When summing up his work Van Kirk said, “It is the most challenging thing I’ve ever done, working with so many human, cultural, and societal issues, trying to come up with solutions to problems that have been around for thousands of years.”
“In the end, my job is to drive myself out of business. We train people and get them to the point of self-sufficiency; to the point where they don’t need us anymore,” he said.
In addition, to his not-profit work, Van Kirk provides consultancy to other organizations and most recently worked in Senegal and Gambia. As well he has co-founded New Development Experience (www.newdevelopmentexperience.com) which offers social entrepreneurship volunteering programs as well as mission trips for church congregations to Guatemala.
Van Kirk said his volunteering venture currently has agreements with Columbia University and the University of Notre Dame whereby a number of students will receive financial assistance to participate in Social Entrepreneur Corps, the core program of the volunteering venture.

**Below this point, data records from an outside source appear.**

-- pv_equiv track=rewrite | github.com/Sujai1/local-search-discovery | UAI2025SupplementalMaterial/Experimental Code/sachs_data_run.py | check_PP2_L
-- ===== SOURCE A (Python) =====
-- def check_PP2_L(i, PRS, d):
--     '''Checks whether PP2 criterion holds for i: i must be identified in PP2 relation with at least one j to be a root, and if a j is in PP2 relation with i,
--     i cannot be a root.'''
--     pot_root = True
--     count = 0
--     for j in range(d):
--         if j!=i:
--             if (j,i) in PRS and PRS[(j,i)] == 'PP2':
--                 pot_root = False
--             if (i,j) in PRS and PRS[(i,j)] == 'PP2':
--                 count = 1
--     if count == 0:
--        pot_root = False
--     return pot_root
-- ===== SOURCE B (Python) =====
-- def check_PP2_L(i, PRS, d):
--     incoming = False
--     outgoing = False
--     for (a, b), rel in PRS.items():
--         if rel != 'PP2':
--             continue
--         if b == i and a != i and 0 <= a < d:
--             incoming = True
--         if a == i and b != i and 0 <= b < d:
--             outgoing = True
--     return outgoing and not incoming
-- ===== Notes on version B (the rewrite author's own statement) =====
-- stated objective: faster
-- what changed: B iterates once over the PRS dictionary's items, classifying each PP2 pair as incoming or outgoing for i under range(d) bounds checks, instead of probing the dictionary with two lookups for every index j in range(d).
import Mathlib
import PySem

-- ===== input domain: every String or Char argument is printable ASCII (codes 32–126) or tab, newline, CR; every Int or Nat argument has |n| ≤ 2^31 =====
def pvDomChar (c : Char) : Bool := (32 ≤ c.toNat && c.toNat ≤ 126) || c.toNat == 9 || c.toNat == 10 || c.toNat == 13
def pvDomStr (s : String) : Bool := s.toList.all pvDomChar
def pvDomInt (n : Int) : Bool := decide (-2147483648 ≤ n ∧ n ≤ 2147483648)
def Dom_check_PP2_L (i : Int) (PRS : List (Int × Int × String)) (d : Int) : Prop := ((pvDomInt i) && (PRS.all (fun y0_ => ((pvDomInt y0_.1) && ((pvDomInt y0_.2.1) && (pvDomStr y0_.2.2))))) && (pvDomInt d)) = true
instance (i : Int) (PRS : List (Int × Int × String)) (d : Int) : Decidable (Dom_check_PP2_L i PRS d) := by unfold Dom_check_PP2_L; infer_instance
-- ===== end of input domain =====

-- B iterates once over the PRS items classifying each PP2 pair (incoming/outgoing for i)
-- instead of probing the dict with two lookups for every j in range(d): O(|PRS|) instead of O(d).

-- first-match lookup of key (a,b) in the association list (Python dict lookup)
def prsGet? (PRS : List (Int × Int × String)) (a b : Int) : Option String :=
  match PRS with
  | [] => none
  | (x, y, r) :: t => if x = a ∧ y = b then some r else prsGet? t a b

-- ===== PORT A =====
def check_PP2_L (i : Int) (PRS : List (Int × Int × String)) (d : Int) : Bool :=
  let st := (PySem.List.pyRange 0 d 1).foldl
    (fun (st : Bool × Int) j =>
      if j ≠ i then
        ((if prsGet? PRS j i = some "PP2" then false else st.1),
         (if prsGet? PRS i j = some "PP2" then (1 : Int) else st.2))
      else st)
    (true, (0 : Int))
  if st.2 = 0 then false else st.1

-- ===== PORT B =====
def check_PP2_L_alt (i : Int) (PRS : List (Int × Int × String)) (d : Int) : Bool :=
  let st := PRS.foldl
    (fun (st : Bool × Bool) p =>
      if p.2.2 ≠ "PP2" then st
      else
        ((if p.2.1 = i ∧ p.1 ≠ i ∧ 0 ≤ p.1 ∧ p.1 < d then true else st.1),
         (if p.1 = i ∧ p.2.1 ≠ i ∧ 0 ≤ p.2.1 ∧ p.2.1 < d then true else st.2)))
    (false, false)
  st.2 && !st.1

-- ===== PRECONDITION & SPEC =====
-- Pre_ excludes association lists with duplicate (Int × Int) keys: a Python dict cannot
-- contain a duplicate key, so these lists represent no input of the Python programs.
def Pre_check_PP2_L (i : Int) (PRS : List (Int × Int × String)) (d : Int) : Prop :=
  (PRS.map (fun p => (p.1, p.2.1))).Nodup
instance (i : Int) (PRS : List (Int × Int × String)) (d : Int) : Decidable (Pre_check_PP2_L i PRS d) := by unfold Pre_check_PP2_L; infer_instance

def pvWitness_check_PP2_L : Int × (List (Int × Int × String)) × Int :=
  (0, [(0, 1, "PP2"), (2, 0, "PP1")], 3)

def Spec_check_PP2_L (i : Int) (PRS : List (Int × Int × String)) (d : Int) (out : Bool) : Prop := out = check_PP2_L_alt i PRS d
instance (i : Int) (PRS : List (Int × Int × String)) (d : Int) (out : Bool) : Decidable (Spec_check_PP2_L i PRS d out) := by unfold Spec_check_PP2_L; infer_instance

-- ===== CLAIM (what is proved, stated in full; the proofs are below) =====
def Claim_equal_check_PP2_L : Prop := ∀ (i : Int) (PRS : List (Int × Int × String)) (d : Int), Dom_check_PP2_L i PRS d → Pre_check_PP2_L i PRS d → Spec_check_PP2_L i PRS d (check_PP2_L i PRS d)

-- ===== LEMMAS AND PROOFS =====

-- membership from a successful lookup (no hypotheses needed)
theorem mem_of_prsGet (PRS : List (Int × Int × String)) (a b : Int) (r : String)
    (h : prsGet? PRS a b = some r) : (a, b, r) ∈ PRS := by
  induction PRS with
  | nil => simp [prsGet?] at h
  | cons p t ih =>
    obtain ⟨x, y, s⟩ := p
    simp only [prsGet?] at h
    by_cases hk : x = a ∧ y = b
    · simp [hk] at h
      simp [hk.1, hk.2, h]
    · simp [hk] at h
      exact List.mem_cons_of_mem _ (ih h)

-- lookup from membership, when keys are distinct
theorem prsGet_of_mem (PRS : List (Int × Int × String)) (a b : Int) (r : String)
    (hnd : (PRS.map (fun p => (p.1, p.2.1))).Nodup)
    (h : (a, b, r) ∈ PRS) : prsGet? PRS a b = some r := by
  induction PRS with
  | nil => simp at h
  | cons p t ih =>
    obtain ⟨x, y, s⟩ := p
    simp only [List.map_cons, List.nodup_cons] at hnd
    rcases List.mem_cons.mp h with h1 | h1
    · obtain ⟨hx, hy, hs⟩ : a = x ∧ b = y ∧ r = s := by simpa using h1
      simp [prsGet?, hx, hy, hs]
    · simp only [prsGet?]
      by_cases hk : x = a ∧ y = b
      · exfalso
        apply hnd.1
        have hm : ((a, b) : Int × Int) ∈ t.map (fun p => (p.1, p.2.1)) :=
          List.mem_map.mpr ⟨(a, b, r), h1, rfl⟩
        rw [hk.1, hk.2]; exact hm
      · rw [if_neg hk]; exact ih hnd.2 h1

-- characterisation of A's fold
theorem foldA_char (i : Int) (PRS : List (Int × Int × String)) (L : List Int) (p : Bool) (c : Int) :
    L.foldl (fun (st : Bool × Int) j =>
      if j ≠ i then
        ((if prsGet? PRS j i = some "PP2" then false else st.1),
         (if prsGet? PRS i j = some "PP2" then (1 : Int) else st.2))
      else st) (p, c)
    = ((p && !(L.any (fun j => decide (j ≠ i) && decide (prsGet? PRS j i = some "PP2")))),
       (if L.any (fun j => decide (j ≠ i) && decide (prsGet? PRS i j = some "PP2")) then 1 else c)) := by
  induction L generalizing p c with
  | nil => simp
  | cons j t ih =>
    rw [List.foldl_cons]
    by_cases hj : j ≠ i
    · simp only [if_pos hj]
      by_cases h1 : prsGet? PRS j i = some "PP2" <;>
        by_cases h2 : prsGet? PRS i j = some "PP2" <;>
          · simp only [if_pos, if_neg, h1, h2, ite_true, ite_false]
            rw [ih]
            simp [List.any_cons, h1, h2, hj]
    · simp only [if_neg hj]
      rw [ih]
      have hj' : j = i := not_not.mp hj
      simp [List.any_cons, hj']

-- characterisation of B's fold
theorem foldB_char (i d : Int) (PRS : List (Int × Int × String)) (inc out : Bool) :
    PRS.foldl (fun (st : Bool × Bool) p =>
      if p.2.2 ≠ "PP2" then st
      else
        ((if p.2.1 = i ∧ p.1 ≠ i ∧ 0 ≤ p.1 ∧ p.1 < d then true else st.1),
         (if p.1 = i ∧ p.2.1 ≠ i ∧ 0 ≤ p.2.1 ∧ p.2.1 < d then true else st.2))) (inc, out)
    = ((inc || PRS.any (fun p => decide (p.2.2 = "PP2") && decide (p.2.1 = i ∧ p.1 ≠ i ∧ 0 ≤ p.1 ∧ p.1 < d))),
       (out || PRS.any (fun p => decide (p.2.2 = "PP2") && decide (p.1 = i ∧ p.2.1 ≠ i ∧ 0 ≤ p.2.1 ∧ p.2.1 < d)))) := by
  induction PRS generalizing inc out with
  | nil => simp
  | cons q t ih =>
    rw [List.foldl_cons]
    by_cases hr : q.2.2 ≠ "PP2"
    · simp only [if_pos hr]
      rw [ih]
      have hr' : ¬ q.2.2 = "PP2" := hr
      simp [List.any_cons, hr']
    · simp only [if_neg hr]
      have hr' : q.2.2 = "PP2" := not_not.mp hr
      by_cases h1 : q.2.1 = i ∧ q.1 ≠ i ∧ 0 ≤ q.1 ∧ q.1 < d <;>
        by_cases h2 : q.1 = i ∧ q.2.1 ≠ i ∧ 0 ≤ q.2.1 ∧ q.2.1 < d <;>
          · simp only [if_pos, if_neg, h1, h2, ite_true, ite_false]
            rw [ih]
            simp [List.any_cons, hr', h1, h2, -Bool.decide_and]

-- the two "incoming" existentials agree under distinct keys
theorem any_in_eq (i d : Int) (PRS : List (Int × Int × String))
    (hnd : (PRS.map (fun p => (p.1, p.2.1))).Nodup) :
    (PySem.List.pyRange 0 d 1).any (fun j => decide (j ≠ i) && decide (prsGet? PRS j i = some "PP2"))
    = PRS.any (fun p => decide (p.2.2 = "PP2") && decide (p.2.1 = i ∧ p.1 ≠ i ∧ 0 ≤ p.1 ∧ p.1 < d)) := by
  rw [Bool.eq_iff_iff]
  simp only [List.any_eq_true, Bool.and_eq_true, decide_eq_true_eq, PySem.List.mem_pyRange_one]
  constructor
  · rintro ⟨j, ⟨hj0, hjd⟩, hji, hget⟩
    refine ⟨(j, i, "PP2"), mem_of_prsGet PRS j i "PP2" hget, ?_⟩
    dsimp only
    exact ⟨rfl, rfl, hji, hj0, hjd⟩
  · rintro ⟨⟨a, b, r⟩, hmem, hr, hb, ha, h0, hd⟩
    dsimp only at hr hb ha h0 hd
    refine ⟨a, ⟨h0, hd⟩, ha, ?_⟩
    have hh := prsGet_of_mem PRS a b r hnd hmem
    rw [hb, hr] at hh; exact hh

-- the two "outgoing" existentials agree under distinct keys
theorem any_out_eq (i d : Int) (PRS : List (Int × Int × String))
    (hnd : (PRS.map (fun p => (p.1, p.2.1))).Nodup) :
    (PySem.List.pyRange 0 d 1).any (fun j => decide (j ≠ i) && decide (prsGet? PRS i j = some "PP2"))
    = PRS.any (fun p => decide (p.2.2 = "PP2") && decide (p.1 = i ∧ p.2.1 ≠ i ∧ 0 ≤ p.2.1 ∧ p.2.1 < d)) := by
  rw [Bool.eq_iff_iff]
  simp only [List.any_eq_true, Bool.and_eq_true, decide_eq_true_eq, PySem.List.mem_pyRange_one]
  constructor
  · rintro ⟨j, ⟨hj0, hjd⟩, hji, hget⟩
    refine ⟨(i, j, "PP2"), mem_of_prsGet PRS i j "PP2" hget, ?_⟩
    dsimp only
    exact ⟨rfl, rfl, hji, hj0, hjd⟩
  · rintro ⟨⟨a, b, r⟩, hmem, hr, ha, hb, h0, hd⟩
    dsimp only at hr ha hb h0 hd
    refine ⟨b, ⟨h0, hd⟩, hb, ?_⟩
    have hh := prsGet_of_mem PRS a b r hnd hmem
    rw [ha, hr] at hh; exact hh

-- ===== VERDICT (by name: the statement is the Claim_ definition above) =====
theorem check_PP2_L_spec : Claim_equal_check_PP2_L := by
  intro i PRS d _ hpre
  unfold Spec_check_PP2_L check_PP2_L check_PP2_L_alt
  rw [foldA_char, foldB_char]
  simp only [Bool.false_or]
  rw [any_in_eq i d PRS hpre, any_out_eq i d PRS hpre]
  cases h1 : PRS.any (fun p => decide (p.2.2 = "PP2") && decide (p.2.1 = i ∧ p.1 ≠ i ∧ 0 ≤ p.1 ∧ p.1 < d)) <;>
    cases h2 : PRS.any (fun p => decide (p.2.2 = "PP2") && decide (p.1 = i ∧ p.2.1 ≠ i ∧ 0 ≤ p.2.1 ∧ p.2.1 < d)) <;>
      simp
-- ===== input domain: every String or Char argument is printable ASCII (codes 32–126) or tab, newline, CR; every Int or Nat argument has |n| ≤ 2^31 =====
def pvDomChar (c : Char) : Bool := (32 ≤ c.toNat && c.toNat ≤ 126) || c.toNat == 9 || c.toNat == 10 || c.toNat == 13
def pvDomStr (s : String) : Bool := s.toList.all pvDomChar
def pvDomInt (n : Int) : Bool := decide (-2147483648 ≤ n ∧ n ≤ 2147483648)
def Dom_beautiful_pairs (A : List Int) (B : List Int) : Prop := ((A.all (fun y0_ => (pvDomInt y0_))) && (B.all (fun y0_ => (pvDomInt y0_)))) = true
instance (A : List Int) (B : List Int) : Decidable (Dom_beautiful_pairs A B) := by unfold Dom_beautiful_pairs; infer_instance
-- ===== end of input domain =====

-- B replaces A's hash sets/Counters and sum of per-value minima with a sort-then-two-pointer
-- merge over sorted copies of A and B (objective: an alternative algorithm, not claimed faster).

-- ===== PORT A =====
-- The Python iterates 'for num in same_nums' over a set; the loop only adds the terms up,
-- so the result is independent of the (unmodelled) set iteration order.
def beautiful_pairs (A : List Int) (B : List Int) : Int :=
  let A_nums : PySem.Set Int := PySem.Set.ofList A
  let B_nums : PySem.Set Int := PySem.Set.ofList B
  let A_count := PySem.Dict.counter A
  let B_count := PySem.Dict.counter B
  let same_nums := PySem.Set.inter A_nums B_nums
  let diff_nums := PySem.Set.diff A_nums B_nums
  let result : Int :=
    same_nums.foldl (fun r num => r + min (A_count.getD num 0) (B_count.getD num 0)) 0
  if PySem.Set.equal diff_nums PySem.Set.empty then result - 1
  else if result = (A.length : Int) then result
  else result + 1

“I love teaching and seeing somebody else be successful,” he said. “There is not greater feeling than being in a village in rural Guatemala watching someone we’ve trained, helping their community members, and doing so successfully. That is stuff that gives you goose bumps.”
Van Kirk is currently rallying members of the First Presbyterian Church of New Vernon for a trip to Guatemala, who are promised with the unique experience of using their hearts and their heads for an entirely different purpose.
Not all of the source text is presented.